-- RECORDS FOR THE EXERCISE follows --
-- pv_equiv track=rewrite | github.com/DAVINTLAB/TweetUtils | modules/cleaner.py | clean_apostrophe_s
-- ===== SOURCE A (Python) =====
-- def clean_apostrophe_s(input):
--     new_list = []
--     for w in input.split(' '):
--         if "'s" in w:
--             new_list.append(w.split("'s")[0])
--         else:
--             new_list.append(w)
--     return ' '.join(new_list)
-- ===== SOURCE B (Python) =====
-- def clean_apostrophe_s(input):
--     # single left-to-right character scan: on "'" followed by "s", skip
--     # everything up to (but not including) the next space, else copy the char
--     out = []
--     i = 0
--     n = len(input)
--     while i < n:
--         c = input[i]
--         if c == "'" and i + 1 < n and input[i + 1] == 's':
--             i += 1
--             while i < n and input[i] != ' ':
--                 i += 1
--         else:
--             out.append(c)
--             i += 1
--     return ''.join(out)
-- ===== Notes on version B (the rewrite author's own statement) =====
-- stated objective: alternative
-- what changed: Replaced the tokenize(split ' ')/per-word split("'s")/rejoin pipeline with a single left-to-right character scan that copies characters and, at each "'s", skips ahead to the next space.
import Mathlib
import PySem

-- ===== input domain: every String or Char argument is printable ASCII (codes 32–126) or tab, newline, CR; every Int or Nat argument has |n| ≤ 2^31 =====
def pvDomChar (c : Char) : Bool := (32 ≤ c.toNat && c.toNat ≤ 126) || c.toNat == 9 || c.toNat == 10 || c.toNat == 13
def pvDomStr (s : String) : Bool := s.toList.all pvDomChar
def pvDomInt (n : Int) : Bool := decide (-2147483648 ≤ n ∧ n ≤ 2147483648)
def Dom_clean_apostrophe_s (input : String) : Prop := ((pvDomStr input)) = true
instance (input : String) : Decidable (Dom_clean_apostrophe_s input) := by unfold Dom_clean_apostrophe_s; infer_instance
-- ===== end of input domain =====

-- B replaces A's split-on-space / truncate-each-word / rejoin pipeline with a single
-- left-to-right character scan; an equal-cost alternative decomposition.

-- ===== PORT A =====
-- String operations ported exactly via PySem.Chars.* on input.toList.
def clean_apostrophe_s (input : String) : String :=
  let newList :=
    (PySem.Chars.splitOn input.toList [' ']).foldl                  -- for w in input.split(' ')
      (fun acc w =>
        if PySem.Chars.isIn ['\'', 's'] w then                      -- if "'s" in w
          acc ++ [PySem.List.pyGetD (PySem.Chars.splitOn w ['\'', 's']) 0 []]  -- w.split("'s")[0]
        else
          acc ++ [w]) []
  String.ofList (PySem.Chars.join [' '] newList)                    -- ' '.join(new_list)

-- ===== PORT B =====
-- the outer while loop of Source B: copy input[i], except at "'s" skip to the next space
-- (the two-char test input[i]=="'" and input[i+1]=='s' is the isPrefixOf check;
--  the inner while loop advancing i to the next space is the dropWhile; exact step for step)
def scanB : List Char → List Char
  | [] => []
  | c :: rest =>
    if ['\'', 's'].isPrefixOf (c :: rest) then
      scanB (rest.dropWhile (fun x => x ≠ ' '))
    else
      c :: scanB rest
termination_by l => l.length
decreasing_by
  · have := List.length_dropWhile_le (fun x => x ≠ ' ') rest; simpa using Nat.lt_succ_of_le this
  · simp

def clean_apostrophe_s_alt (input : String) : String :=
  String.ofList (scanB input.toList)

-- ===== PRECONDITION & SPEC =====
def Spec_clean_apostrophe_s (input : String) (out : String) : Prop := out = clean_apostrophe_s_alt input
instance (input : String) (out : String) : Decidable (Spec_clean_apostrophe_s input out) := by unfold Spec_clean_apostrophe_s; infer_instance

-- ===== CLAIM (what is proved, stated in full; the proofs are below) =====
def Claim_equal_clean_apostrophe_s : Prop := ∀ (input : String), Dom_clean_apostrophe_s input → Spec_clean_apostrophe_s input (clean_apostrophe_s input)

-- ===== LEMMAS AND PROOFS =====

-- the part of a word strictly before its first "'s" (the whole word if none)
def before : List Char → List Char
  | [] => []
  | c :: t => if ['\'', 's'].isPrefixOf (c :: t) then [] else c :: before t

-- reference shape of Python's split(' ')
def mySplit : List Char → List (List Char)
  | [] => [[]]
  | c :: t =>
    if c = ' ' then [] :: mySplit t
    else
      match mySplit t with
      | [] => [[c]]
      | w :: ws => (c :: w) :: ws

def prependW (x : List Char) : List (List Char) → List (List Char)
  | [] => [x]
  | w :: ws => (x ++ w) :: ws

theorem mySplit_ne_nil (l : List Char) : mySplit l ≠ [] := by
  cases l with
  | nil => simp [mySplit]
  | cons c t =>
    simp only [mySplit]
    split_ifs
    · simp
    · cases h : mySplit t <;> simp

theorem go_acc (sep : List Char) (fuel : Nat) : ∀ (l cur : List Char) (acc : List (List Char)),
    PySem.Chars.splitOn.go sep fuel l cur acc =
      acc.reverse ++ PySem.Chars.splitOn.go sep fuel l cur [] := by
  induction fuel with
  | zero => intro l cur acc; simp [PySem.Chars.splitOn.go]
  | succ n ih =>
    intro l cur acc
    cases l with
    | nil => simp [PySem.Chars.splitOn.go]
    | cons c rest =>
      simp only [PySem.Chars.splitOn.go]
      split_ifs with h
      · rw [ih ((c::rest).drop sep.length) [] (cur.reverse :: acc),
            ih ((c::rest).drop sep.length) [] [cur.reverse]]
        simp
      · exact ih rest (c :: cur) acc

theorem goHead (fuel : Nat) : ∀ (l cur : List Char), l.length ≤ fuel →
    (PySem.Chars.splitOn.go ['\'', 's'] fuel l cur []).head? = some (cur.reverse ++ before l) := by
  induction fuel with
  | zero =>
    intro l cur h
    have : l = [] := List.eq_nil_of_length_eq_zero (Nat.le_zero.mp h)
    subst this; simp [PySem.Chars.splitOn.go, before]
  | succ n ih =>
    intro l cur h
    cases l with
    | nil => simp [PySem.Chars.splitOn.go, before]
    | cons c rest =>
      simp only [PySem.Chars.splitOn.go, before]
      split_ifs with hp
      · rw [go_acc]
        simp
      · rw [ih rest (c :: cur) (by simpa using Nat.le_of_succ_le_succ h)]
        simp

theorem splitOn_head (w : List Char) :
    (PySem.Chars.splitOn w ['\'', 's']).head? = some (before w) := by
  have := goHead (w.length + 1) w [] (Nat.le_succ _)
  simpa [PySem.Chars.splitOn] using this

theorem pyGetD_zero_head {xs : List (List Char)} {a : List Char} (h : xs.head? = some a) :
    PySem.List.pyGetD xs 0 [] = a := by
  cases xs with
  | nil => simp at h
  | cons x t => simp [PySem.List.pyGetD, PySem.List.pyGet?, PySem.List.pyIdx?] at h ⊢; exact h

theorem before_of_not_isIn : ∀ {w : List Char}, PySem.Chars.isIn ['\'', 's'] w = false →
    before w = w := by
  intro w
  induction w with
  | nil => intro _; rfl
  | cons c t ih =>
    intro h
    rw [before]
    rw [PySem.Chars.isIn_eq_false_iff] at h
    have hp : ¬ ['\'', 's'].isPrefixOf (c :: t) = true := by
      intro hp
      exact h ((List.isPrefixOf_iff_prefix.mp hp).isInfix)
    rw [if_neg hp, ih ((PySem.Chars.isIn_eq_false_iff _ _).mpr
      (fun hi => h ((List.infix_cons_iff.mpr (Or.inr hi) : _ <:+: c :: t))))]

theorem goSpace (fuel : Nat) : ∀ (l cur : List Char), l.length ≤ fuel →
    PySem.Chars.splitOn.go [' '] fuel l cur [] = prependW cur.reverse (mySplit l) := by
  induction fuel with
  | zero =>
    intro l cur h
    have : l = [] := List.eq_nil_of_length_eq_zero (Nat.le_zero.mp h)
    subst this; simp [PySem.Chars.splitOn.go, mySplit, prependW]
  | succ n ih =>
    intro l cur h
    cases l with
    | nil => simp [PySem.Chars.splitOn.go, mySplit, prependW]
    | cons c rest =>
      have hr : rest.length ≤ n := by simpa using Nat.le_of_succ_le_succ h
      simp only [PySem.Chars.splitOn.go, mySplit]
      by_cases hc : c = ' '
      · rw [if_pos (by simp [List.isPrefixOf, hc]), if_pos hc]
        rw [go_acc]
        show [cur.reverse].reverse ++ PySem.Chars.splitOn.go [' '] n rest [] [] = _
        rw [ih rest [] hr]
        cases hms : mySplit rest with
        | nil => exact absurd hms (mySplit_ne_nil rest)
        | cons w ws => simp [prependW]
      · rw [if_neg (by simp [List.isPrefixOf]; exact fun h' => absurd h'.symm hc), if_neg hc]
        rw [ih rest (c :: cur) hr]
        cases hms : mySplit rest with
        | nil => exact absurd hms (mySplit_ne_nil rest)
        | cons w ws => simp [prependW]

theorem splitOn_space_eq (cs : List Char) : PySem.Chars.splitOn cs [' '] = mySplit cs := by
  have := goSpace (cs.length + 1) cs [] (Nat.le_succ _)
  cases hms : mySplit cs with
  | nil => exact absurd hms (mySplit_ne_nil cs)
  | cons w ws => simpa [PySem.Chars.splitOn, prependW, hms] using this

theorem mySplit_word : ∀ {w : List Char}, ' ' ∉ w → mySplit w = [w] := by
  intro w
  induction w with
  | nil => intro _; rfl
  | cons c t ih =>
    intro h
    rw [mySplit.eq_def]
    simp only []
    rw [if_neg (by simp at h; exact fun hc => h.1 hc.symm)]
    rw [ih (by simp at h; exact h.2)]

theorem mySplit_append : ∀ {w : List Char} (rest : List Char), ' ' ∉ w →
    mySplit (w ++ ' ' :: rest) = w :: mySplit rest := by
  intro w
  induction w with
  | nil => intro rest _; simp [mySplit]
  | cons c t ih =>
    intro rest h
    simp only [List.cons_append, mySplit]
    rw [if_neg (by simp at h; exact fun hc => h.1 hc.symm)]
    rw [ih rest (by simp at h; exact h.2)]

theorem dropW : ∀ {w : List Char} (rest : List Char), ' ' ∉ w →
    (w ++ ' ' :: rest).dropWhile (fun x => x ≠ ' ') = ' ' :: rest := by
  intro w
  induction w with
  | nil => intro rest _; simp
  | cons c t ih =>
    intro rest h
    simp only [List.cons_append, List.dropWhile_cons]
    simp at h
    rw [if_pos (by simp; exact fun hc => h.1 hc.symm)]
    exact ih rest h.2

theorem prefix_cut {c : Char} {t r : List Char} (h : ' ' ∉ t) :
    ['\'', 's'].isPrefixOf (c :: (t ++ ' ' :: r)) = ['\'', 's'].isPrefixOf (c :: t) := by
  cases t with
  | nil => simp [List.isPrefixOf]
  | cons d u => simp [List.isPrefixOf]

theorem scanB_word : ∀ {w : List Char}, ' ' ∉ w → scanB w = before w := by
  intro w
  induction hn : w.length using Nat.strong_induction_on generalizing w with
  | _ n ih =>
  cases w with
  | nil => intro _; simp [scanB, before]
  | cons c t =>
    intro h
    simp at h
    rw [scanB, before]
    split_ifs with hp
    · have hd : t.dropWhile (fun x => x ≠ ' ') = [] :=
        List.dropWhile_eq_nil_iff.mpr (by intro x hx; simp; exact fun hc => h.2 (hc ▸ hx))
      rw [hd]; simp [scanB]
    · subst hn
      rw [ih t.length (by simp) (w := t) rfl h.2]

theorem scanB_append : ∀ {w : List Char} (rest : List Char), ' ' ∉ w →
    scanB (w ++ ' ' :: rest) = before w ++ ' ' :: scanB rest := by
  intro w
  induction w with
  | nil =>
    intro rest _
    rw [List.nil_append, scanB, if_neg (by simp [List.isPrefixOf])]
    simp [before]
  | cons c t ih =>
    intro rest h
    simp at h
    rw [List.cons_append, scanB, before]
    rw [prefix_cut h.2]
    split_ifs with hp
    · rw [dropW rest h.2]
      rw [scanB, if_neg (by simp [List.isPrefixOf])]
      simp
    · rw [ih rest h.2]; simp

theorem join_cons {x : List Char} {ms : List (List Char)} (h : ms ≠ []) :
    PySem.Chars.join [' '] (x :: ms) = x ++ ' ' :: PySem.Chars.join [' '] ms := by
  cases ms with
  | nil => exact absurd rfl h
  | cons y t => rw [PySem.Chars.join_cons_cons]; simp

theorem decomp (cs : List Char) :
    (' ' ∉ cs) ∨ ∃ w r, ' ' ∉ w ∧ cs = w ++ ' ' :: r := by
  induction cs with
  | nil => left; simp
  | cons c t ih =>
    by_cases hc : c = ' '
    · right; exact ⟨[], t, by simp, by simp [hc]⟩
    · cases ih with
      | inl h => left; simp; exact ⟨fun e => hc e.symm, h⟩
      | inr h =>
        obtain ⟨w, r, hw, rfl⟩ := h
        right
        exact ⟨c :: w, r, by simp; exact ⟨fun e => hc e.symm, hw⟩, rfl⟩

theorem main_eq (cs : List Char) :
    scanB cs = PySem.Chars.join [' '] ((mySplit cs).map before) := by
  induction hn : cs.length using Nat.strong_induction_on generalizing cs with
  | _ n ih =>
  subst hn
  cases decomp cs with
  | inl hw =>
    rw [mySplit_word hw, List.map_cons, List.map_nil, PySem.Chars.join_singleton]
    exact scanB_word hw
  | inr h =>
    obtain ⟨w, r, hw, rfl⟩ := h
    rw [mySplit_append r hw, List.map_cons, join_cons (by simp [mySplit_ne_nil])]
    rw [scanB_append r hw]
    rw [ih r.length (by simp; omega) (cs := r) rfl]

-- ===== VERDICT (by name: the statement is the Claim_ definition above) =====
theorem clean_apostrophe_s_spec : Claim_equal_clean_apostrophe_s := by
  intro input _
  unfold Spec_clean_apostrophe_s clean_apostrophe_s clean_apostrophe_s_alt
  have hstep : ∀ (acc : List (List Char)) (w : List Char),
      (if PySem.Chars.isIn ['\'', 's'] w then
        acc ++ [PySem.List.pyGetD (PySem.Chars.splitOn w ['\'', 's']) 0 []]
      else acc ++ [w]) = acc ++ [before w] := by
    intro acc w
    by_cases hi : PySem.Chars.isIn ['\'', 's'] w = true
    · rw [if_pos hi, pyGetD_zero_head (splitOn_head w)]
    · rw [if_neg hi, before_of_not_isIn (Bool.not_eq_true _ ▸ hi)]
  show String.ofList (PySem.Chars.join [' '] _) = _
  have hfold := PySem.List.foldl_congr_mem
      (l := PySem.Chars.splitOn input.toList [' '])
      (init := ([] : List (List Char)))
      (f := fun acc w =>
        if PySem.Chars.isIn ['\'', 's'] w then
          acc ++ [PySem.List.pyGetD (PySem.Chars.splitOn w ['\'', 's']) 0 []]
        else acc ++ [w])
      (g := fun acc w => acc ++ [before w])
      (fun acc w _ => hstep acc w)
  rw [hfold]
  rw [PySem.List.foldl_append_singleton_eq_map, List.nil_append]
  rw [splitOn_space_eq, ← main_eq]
-- RECORDS FOR THE EXERCISE concluded --
Read through the entries above and copy each line that has the string "some" in it.

▶ [WRITTEN ANSWER]
    (PySem.Chars.splitOn.go ['\'', 's'] fuel l cur []).head? = some (cur.reverse ++ before l) := by
    (PySem.Chars.splitOn w ['\'', 's']).head? = some (before w) := by
theorem pyGetD_zero_head {xs : List (List Char)} {a : List Char} (h : xs.head? = some a) :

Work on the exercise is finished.